When you run this command, you won’t see ANY output, at all (unless you mistyped it). So, here is what a successful install looks like:

Figure 4
: Results of DHCP Server Core Install with OCSETUP

That’s right, no real output. So how do you know if it was successfully installed? Easy, run OCLIST, like this:

Figure 5
: Verifying a successful install using OCLIST

As you can see, the DHCPServerCore was successfully installed.

However, is the DHCP server fully functional at this point? No.

To get our DHCP server fully functioning, we need to configure a scope using the netsh command or using the MMC DHCP snap-in from a remote system.

Next, we need to set the DHCP service to start automatically using sc config dhcpserver start=auto then start the service manually for the first time with net start dhcpserver.

What other common Windows Server 2008 CORE Roles can I install?
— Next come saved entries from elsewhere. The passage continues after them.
-- pv_equiv track=rewrite | github.com/Cirrinci/symbolica-feynman-rules | viz/tools/generate_model_diagrams_v2.py | neighborhood_subgraph
-- ===== SOURCE A (Python) =====
-- from collections import deque
-- from typing import Dict, Iterable, List, Optional, Set, Tuple
--
-- def reverse_edges(edges: Dict[str, Set[str]]) -> Dict[str, Set[str]]:
--     rev: Dict[str, Set[str]] = {name: set() for name in edges}
--     for src, targets in edges.items():
--         rev.setdefault(src, set())
--         for dst in targets:
--             rev.setdefault(dst, set()).add(src)
--     return rev
--
-- def neighborhood_subgraph(edges: Dict[str, Set[str]], center: str, depth: int) -> Dict[str, Set[str]]:
--     rev = reverse_edges(edges)
--     visited: Set[str] = {center}
--     queue = deque([(center, 0)])
--
--     while queue:
--         node, d = queue.popleft()
--         if d >= depth:
--             continue
--         neighbors = set(edges.get(node, set())) | set(rev.get(node, set()))
--         for nxt in neighbors:
--             if nxt not in visited:
--                 visited.add(nxt)
--                 queue.append((nxt, d + 1))
--
--     return {n: {t for t in edges.get(n, set()) if t in visited} for n in visited}
-- ===== SOURCE B (Python) =====
-- def neighborhood_subgraph(edges, center, depth):
--     # No reverse/adjacency map is ever materialized: undirected neighbors are
--     # discovered on demand by scanning the edge dict for each expanded node.
--     def undirected_neighbors(n):
--         nbrs = set(edges.get(n, set()))
--         for u, targets in edges.items():
--             if n in targets:
--                 nbrs.add(u)
--         return nbrs
--
--     visited = {center}
--     layer = [center]
--     remaining = depth
--     while layer and remaining > 0:
--         nxt = []
--         for n in layer:
--             for t in undirected_neighbors(n):
--                 if t not in visited:
--                     visited.add(t)
--                     nxt.append(t)
--         layer = nxt
--         remaining -= 1
--
--     return {n: set(edges.get(n, set())) & visited for n in visited}
-- ===== Notes on version B (the rewrite author's own statement) =====
-- stated objective: alternative
-- what changed: A preprocesses the whole graph into a reverse-edge dict and runs a deque BFS tagging every node with its depth; B builds no reverse or adjacency index at all - each expanded node finds its undirected neighbors by scanning the raw edge dict on demand, expands level by level counting the remaining depth down, and induces the subgraph by set intersection instead of a filtering comprehension.
import Mathlib
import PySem

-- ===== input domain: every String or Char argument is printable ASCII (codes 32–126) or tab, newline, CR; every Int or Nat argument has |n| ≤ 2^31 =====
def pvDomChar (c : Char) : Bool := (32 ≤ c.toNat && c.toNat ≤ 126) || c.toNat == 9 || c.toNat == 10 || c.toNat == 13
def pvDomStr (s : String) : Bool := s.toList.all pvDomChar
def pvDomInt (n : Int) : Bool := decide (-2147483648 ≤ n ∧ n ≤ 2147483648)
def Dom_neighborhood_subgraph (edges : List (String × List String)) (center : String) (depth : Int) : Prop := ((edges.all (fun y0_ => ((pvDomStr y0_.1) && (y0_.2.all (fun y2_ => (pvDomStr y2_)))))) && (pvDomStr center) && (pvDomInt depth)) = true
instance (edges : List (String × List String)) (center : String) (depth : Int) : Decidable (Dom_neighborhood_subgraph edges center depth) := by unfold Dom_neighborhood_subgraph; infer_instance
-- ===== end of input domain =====

-- B builds no reverse/adjacency index at all: it finds each node's undirected neighbors by
-- scanning the raw edge dict on demand, expands level by level counting remaining depth down,
-- and induces the subgraph by set intersection (objective: alternative; return value only —
-- neither version mutates its arguments).

-- ===== PORT A =====

-- reverse_edges: rev = {name: set() for name in edges}; then setdefault(src)/setdefault(dst).add(src).
def pvRevEdges (edges : List (String × List String)) : PySem.Dict String (List String) :=
  let rev0 : PySem.Dict String (List String) :=
    edges.foldl (fun r p => r.insert p.1 ([] : List String)) PySem.Dict.empty
  edges.foldl (fun r p =>
    let r1 := r.setdefault p.1 ([] : List String)
    p.2.foldl (fun r dst =>
      let r2 := r.setdefault dst ([] : List String)
      r2.insert dst (PySem.Set.add (r2.getD dst []) p.1)) r1) rev0

-- measure for A's while-loop: queue length + twice the universe elements not yet visited
def pvMeas (univ : List String) (q : List (String × Int)) (vis : PySem.Set String) : Nat :=
  q.length + 2 * univ.countP (fun x => !PySem.Set.contains vis x)

-- universe of all values stored in the two dicts (everything A can ever push on the queue)
def pvUniv (ed rev : PySem.Dict String (List String)) : List String :=
  ed.items.flatMap Prod.snd ++ rev.items.flatMap Prod.snd

lemma pvCountP_lt {α : Type} (P Q : α → Bool) (hPQ : ∀ y, P y = true → Q y = true)
    (x : α) (hPx : P x = false) (hQx : Q x = true) :
    ∀ l : List α, x ∈ l → l.countP P + 1 ≤ l.countP Q := by
  intro l hx
  induction l with
  | nil => simp at hx
  | cons a l ih =>
    simp only [List.countP_cons]
    by_cases hax : x = a
    · subst hax
      have hmono := List.countP_mono_left (l := l) (p := P) (q := Q) (fun y _ => hPQ y)
      simp [hPx, hQx]; omega
    · have hxl : x ∈ l := by
        rcases List.mem_cons.1 hx with h | h
        · exact absurd h hax
        · exact h
      have hle := ih hxl
      by_cases hPa : P a = true
      · have hQa := hPQ a hPa
        simp [hPa, hQa]; omega
      · have hPa' : P a = false := by simpa using hPa
        cases hQa : Q a <;> simp [hPa'] <;> omega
Some other common Core server roles are:

  • DNS Server – DNS-Server-Core-Role
  • File Server – FRS-Infrastructure
  • Print Server – Printing-ServerCore-Role

For example, here is an install of the DNS Server Core Role:

Figure 6
: Installation of the Windows Server 2008 Core DNS Server Role

You would then need to configure the DNS Server zones using the dnscmd CLI utility or remotely using the DNS MMC Snap-in.

Say that you did want to Uninstall the DNS Server role, you would run the same command with the /uninstall switch, like this:

Figure 7
: Uninstall of the Windows Server 2008 Core DNS Server Role

As with this uninstall, some installs or uninstalls that are done will require you to reboot your Windows Server 2008 Core server. When that happens, you will see a pop-up message, like this:

Figure 8
: Message that the Core server must be restarted before the changes take effect

What else do I need to know?

One important thing to note is this - if you want to make a Windows Server 2008 CORE system a Windows Active Directory domain controller (DC), then you should NOT use OCSETUP. Instead, you should use DCPromo to install or uninstall Windows Active Directory.


If you are using or plan on using Windows Server 2008 CORE, the OCLIST and OCSETUP command line utilities are necessary for any administrator to understand. With OCLIST, you can query the Windows Server 2008 CORE roles and components that are installed. With OCSETUP, you can add & remove the same Core Server Roles. When using Windows Server 2008 CORE, you must use these commands for Role administration as there aren’t any GUI tools available on the server. Additionally, the ServerManagerCM CLI utility, available in normal (non-core) versions of Windows Server 2008, is not available in Windows CORE. Once these Roles are installed, they will still need to be started and configured using either local command line utilities or remote Windows MMC administrative tools.